Back at Rose Cottage, I light the fire and we sit either side of it, talking about seaweed, families and art. I slip off my shoes and put my feet on the edge of his chair and, still talking and looking at me, he puts his hand on my ankle. My body soaks up this point of contact with relief and pleasure. Being touched soothes months of loneliness. I know suddenly, from this one touch, that sex is possible not only tonight but also in my future, although he’s leaving the island in the morning and returning to Scandinavia. Life is opening up and stretches ahead, sparkling with possibility. He’s stroking my other ankle and the conversation is faltering.

I want to develop hardihood – boldness and daring. I am looking to the ways they did things in the past, ancient festivals and celebrations for the changes of the seasons. I’m looking for new enchantments to lift the spirits in late winter when the wind seems to change direction to face me whichever way I walk. I’m trying to drink up these times on the island because I know I’ll miss them when they’re gone. I’ve already wasted too much time.

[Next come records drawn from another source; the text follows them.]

-- pv_equiv track=rewrite | github.com/HanKyeon/TIL-Today-I-Learned | 역테/A1.py | watering
-- ===== SOURCE A (Python) =====
-- def watering(tree_heights):
--     biggest_tree = max(tree_heights) # 첫째날 가장 큰 나무
--     if biggest_tree == min(tree_heights): # 가장 큰 나무가 가장 작은 나무와 같다면
--         return 0 # 0일이 걸린다.
--     # 자라야 할 부분으로 리스트 만들기.
--     growing_hieghts = list(map(lambda x: biggest_tree-x, tree_heights))
--     count_of_2, count_of_1 = 0, 0
--     # 필요한 2의 갯수와 1의 갯수 세어주기
--     for now_height in growing_hieghts:
--         count_of_2 += now_height // 2
--         count_of_1 += now_height % 2
--     # 2의 갯수가 2개 이상 더 많을 때, 1의 갯수로 바꿔주기.
--     while count_of_2 - count_of_1 >= 2:
--         count_of_2 -= 1
--         count_of_1 += 2
--     # 반환
--     if count_of_2 == count_of_1:
--         return count_of_2 * 2
--     if count_of_2 - count_of_1 == 1:
--         return count_of_2 * 2
--     if count_of_1 > count_of_2:
--         return count_of_1 * 2 - 1
-- ===== SOURCE B (Python) =====
-- def watering(tree_heights):
--     m = max(tree_heights)
--     if m == min(tree_heights):
--         return 0
--     total = 0
--     c1 = 0
--     for x in tree_heights:
--         d = m - x
--         total += d
--         c1 += d % 2
--     c2 = (total - c1) // 2
--     diff = c2 - c1
--     if diff >= 2:
--         k = (diff + 1) // 3
--         c2 -= k
--         c1 += 2 * k
--     return c2 * 2 if c2 >= c1 else c1 * 2 - 1
-- ===== Notes on version B (the rewrite author's own statement) =====
-- stated objective: faster
-- what changed: Replaced A's step-by-step while loop that converts surplus 2-waterings into 1-waterings one at a time with a closed-form division computing the adjustment count k=(c2-c1+1)//3 in one step, and computed c2 from the total deficit instead of per-element floordivs.
import Mathlib
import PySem

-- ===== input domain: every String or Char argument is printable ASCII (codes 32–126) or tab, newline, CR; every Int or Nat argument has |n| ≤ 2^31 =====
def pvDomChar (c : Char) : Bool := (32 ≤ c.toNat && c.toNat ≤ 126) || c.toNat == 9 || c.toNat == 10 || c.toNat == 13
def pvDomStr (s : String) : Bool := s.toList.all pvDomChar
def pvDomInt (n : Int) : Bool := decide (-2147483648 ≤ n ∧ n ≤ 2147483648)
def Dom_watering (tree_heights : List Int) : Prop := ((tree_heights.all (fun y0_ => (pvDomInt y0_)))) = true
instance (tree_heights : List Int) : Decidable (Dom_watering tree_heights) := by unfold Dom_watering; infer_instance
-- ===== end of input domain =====

-- B replaces A's one-step-at-a-time while loop with a closed-form division (objective: faster).

-- ===== PORT A =====
-- the 'while count_of_2 - count_of_1 >= 2' loop of A, step for step
def wateringLoopA (c2 c1 : Int) : Int × Int :=
  if c2 - c1 ≥ 2 then wateringLoopA (c2 - 1) (c1 + 2) else (c2, c1)
termination_by (c2 - c1).toNat
decreasing_by omega

def watering (tree_heights : List Int) : Int :=
  match PySem.List.max? tree_heights (fun y => y), PySem.List.min? tree_heights (fun y => y) with
  | some biggest, some smallest =>
    if biggest = smallest then 0
    else
      let growing := tree_heights.map (fun x => biggest - x)
      let p := growing.foldl
        (fun (acc : Int × Int) h =>
          (acc.1 + PySem.Int.floordiv h 2, acc.2 + PySem.Int.mod h 2)) (0, 0)
      let q := wateringLoopA p.1 p.2
      if q.1 = q.2 then q.1 * 2
      else if q.1 - q.2 = 1 then q.1 * 2
      else if q.2 > q.1 then q.2 * 2 - 1
      else 0  -- unreachable: Python would fall off and return None, but the loop guarantees q.1 - q.2 ≤ 1
  | _, _ => 0  -- unreachable under Pre_ (Python raises ValueError on [])

-- ===== PORT B =====
def watering_alt (tree_heights : List Int) : Int :=
  match PySem.List.max? tree_heights (fun y => y) with
  | none => 0  -- unreachable under Pre_
  | some m =>
  match PySem.List.min? tree_heights (fun y => y) with
  | none => 0  -- unreachable under Pre_
  | some n =>
    if m = n then 0
    else
      let s := tree_heights.foldl
        (fun (acc : Int × Int) x =>
          let d := m - x
          (acc.1 + d, acc.2 + PySem.Int.mod d 2)) (0, 0)
      let c2 := PySem.Int.floordiv (s.1 - s.2) 2
      let c1 := s.2
      let diff := c2 - c1
      let (c2, c1) :=
        if diff ≥ 2 then
          let k := PySem.Int.floordiv (diff + 1) 3
          (c2 - k, c1 + 2 * k)
        else (c2, c1)
      if c2 ≥ c1 then c2 * 2 else c1 * 2 - 1

-- ===== PRECONDITION & SPEC =====
-- Pre_ excludes only the empty list, on which Python A raises ValueError (max of empty sequence).
def Pre_watering (tree_heights : List Int) : Prop := tree_heights ≠ []
instance (tree_heights : List Int) : Decidable (Pre_watering tree_heights) := by unfold Pre_watering; infer_instance
def pvWitness_watering : List Int := [1, 2, 4]

def Spec_watering (tree_heights : List Int) (out : Int) : Prop := out = watering_alt tree_heights
instance (tree_heights : List Int) (out : Int) : Decidable (Spec_watering tree_heights out) := by unfold Spec_watering; infer_instance

-- ===== CLAIM (what is proved, stated in full; the proofs are below) =====
def Claim_equal_watering : Prop := ∀ (tree_heights : List Int), Dom_watering tree_heights → Pre_watering tree_heights → Spec_watering tree_heights (watering tree_heights)

-- ===== LEMMAS AND PROOFS =====

lemma watering_loop_closed (c2 c1 : Int) :
    wateringLoopA c2 c1 =
      if c2 - c1 ≥ 2 then
        (c2 - PySem.Int.floordiv (c2 - c1 + 1) 3, c1 + 2 * PySem.Int.floordiv (c2 - c1 + 1) 3)
      else (c2, c1) := by
  induction c2, c1 using wateringLoopA.induct with
  | case1 c2 c1 h ih =>
    rw [wateringLoopA]
    simp only [h, if_pos, ih]
    rw [PySem.Int.floordiv_eq_ediv_of_pos (a := c2 - 1 - (c1 + 2) + 1) (by omega),
        PySem.Int.floordiv_eq_ediv_of_pos (a := c2 - c1 + 1) (by omega)]
    split_ifs <;> simp_all <;> constructor <;> omega
  | case2 c2 c1 h =>
    rw [wateringLoopA]
    simp [h]

lemma watering_sum_split (m : Int) (l : List Int) :
    (l.map (fun x => m - x)).sum =
      2 * (l.map (fun x => PySem.Int.floordiv (m - x) 2)).sum
        + (l.map (fun x => PySem.Int.mod (m - x) 2)).sum := by
  induction l with
  | nil => simp
  | cons x t ih =>
    simp only [List.map_cons, List.sum_cons, ih]
    have := PySem.Int.floordiv_mul_add_mod (m - x) 2
    ring_nf
    omega

-- ===== VERDICT (by name: the statement is the Claim_ definition above) =====
theorem watering_spec : Claim_equal_watering := by
  intro ts _ hpre
  unfold Spec_watering watering watering_alt
  cases hmax : PySem.List.max? ts (fun y => y) with
  | none => exact absurd ((PySem.List.max?_eq_none_iff _ _).mp hmax) hpre
  | some m =>
  cases hmin : PySem.List.min? ts (fun y => y) with
  | none => exact absurd ((PySem.List.min?_eq_none_iff _ _).mp hmin) hpre
  | some n =>
  simp only []
  by_cases hmn : m = n
  · simp [hmn]
  · simp only [if_neg hmn]
    -- reduce both folds to sums
    rw [List.foldl_map]
    rw [PySem.List.foldl_prod_mk
        (f := fun acc x => acc + PySem.Int.floordiv (m - x) 2)
        (g := fun acc x => acc + PySem.Int.mod (m - x) 2),
      PySem.List.foldl_prod_mk
        (f := fun acc x => acc + (m - x))
        (g := fun acc x => acc + PySem.Int.mod (m - x) 2)]
    rw [PySem.List.foldl_add (g := fun x => PySem.Int.floordiv (m - x) 2),
      PySem.List.foldl_add (g := fun x => PySem.Int.mod (m - x) 2),
      PySem.List.foldl_add (g := fun x => m - x)]
    set S2 := (ts.map (fun x => PySem.Int.floordiv (m - x) 2)).sum with hS2
    set S1 := (ts.map (fun x => PySem.Int.mod (m - x) 2)).sum with hS1
    set S := (ts.map (fun x => m - x)).sum with hS
    have hsplit : S = 2 * S2 + S1 := watering_sum_split m ts
    simp only [zero_add]
    have hc2 : PySem.Int.floordiv (S - S1) 2 = S2 := by
      rw [hsplit, PySem.Int.floordiv_eq_ediv_of_pos (by omega)]
      omega
    rw [hc2, watering_loop_closed]
    by_cases hd : S2 - S1 ≥ 2
    · simp only [if_pos hd]
      set k := PySem.Int.floordiv (S2 - S1 + 1) 3 with hk
      have hkb : 3 * k ≤ S2 - S1 + 1 ∧ S2 - S1 + 1 < 3 * k + 3 := by
        rw [hk, PySem.Int.floordiv_eq_ediv_of_pos (by omega)]
        omega
      split_ifs <;> omega
    · simp only [if_neg hd]
      split_ifs <;> omega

I hear of how, in 1952, a whole hill on the Mainland caught
alight. The flames rolled with the wind, lighting the night. At this time of year, hybrid beings emerge and mingle with people, ancestral beings return from the dead, we forage for molluscs and light the dark sky with fire. These are times for people to come together and liven each other’s spirits, burning the past.

 

26

UNDERSEA

THERE ARE THINGS I REMEMBER
. A farm tom cat went missing, out chasing rabbits on the Outrun, and returned months later, twice his old size, face scarred with half his whiskers missing, walking confidently into his old home and scaring us. I remember Dad walking home from Stromness in bare feet, seven miles as the crow flies across fields and fences, leaving possessions along the way and coming through the door early in the morning when we were still in bed, ranting about a black bull.

When doctors ask, I say there is no history of heart disease, cancer or diabetes in my family. Mental illness is another matter. It’s on both sides. Mum’s dad was also a manic depressive and only recently I learned that a paternal great-grandmother committed suicide. There were times I thought that if I stopped drinking I would discover that I was bipolar too, that I was just self-medicating. If I were to go mad, it would come as no surprise at all.

Some aspects of my childhood didn’t seem unusual until I moved away from Orkney and looked back. As teenagers, we picked winkles from the shore and sold them by the bucket, by weight, to a local shellfish dealer, who sent them to Spain or to be used for water purification in fish farms. I remember summer days up at the peat hill at the centre of the Mainland where farms are assigned a patch to cut peat, to be burned over winter. While Mum and Dad worked, stamping down the cutters and slicing up the millennia-old bog into bricks, I’d crawl, eyes at ground-level among cotton grass and water-skating insects.

Tom and I found scores of jellyfish washed up in a geo at the farm. There were so many that they coated the rocks and we picked our way among them, distressed. One by one, we picked up the cool gelatinous animals in our arms, some of them breaking, carried them to the shoreline and placed them back in the sea. This species – moon jellyfish – doesn’t sting but leaves a mild envenomation and our bare arms and hands were red and buzzing but we didn’t care: we were children performing a disaster-relief mission, running over slidy pebbles with armfuls of wobbling transparent pink.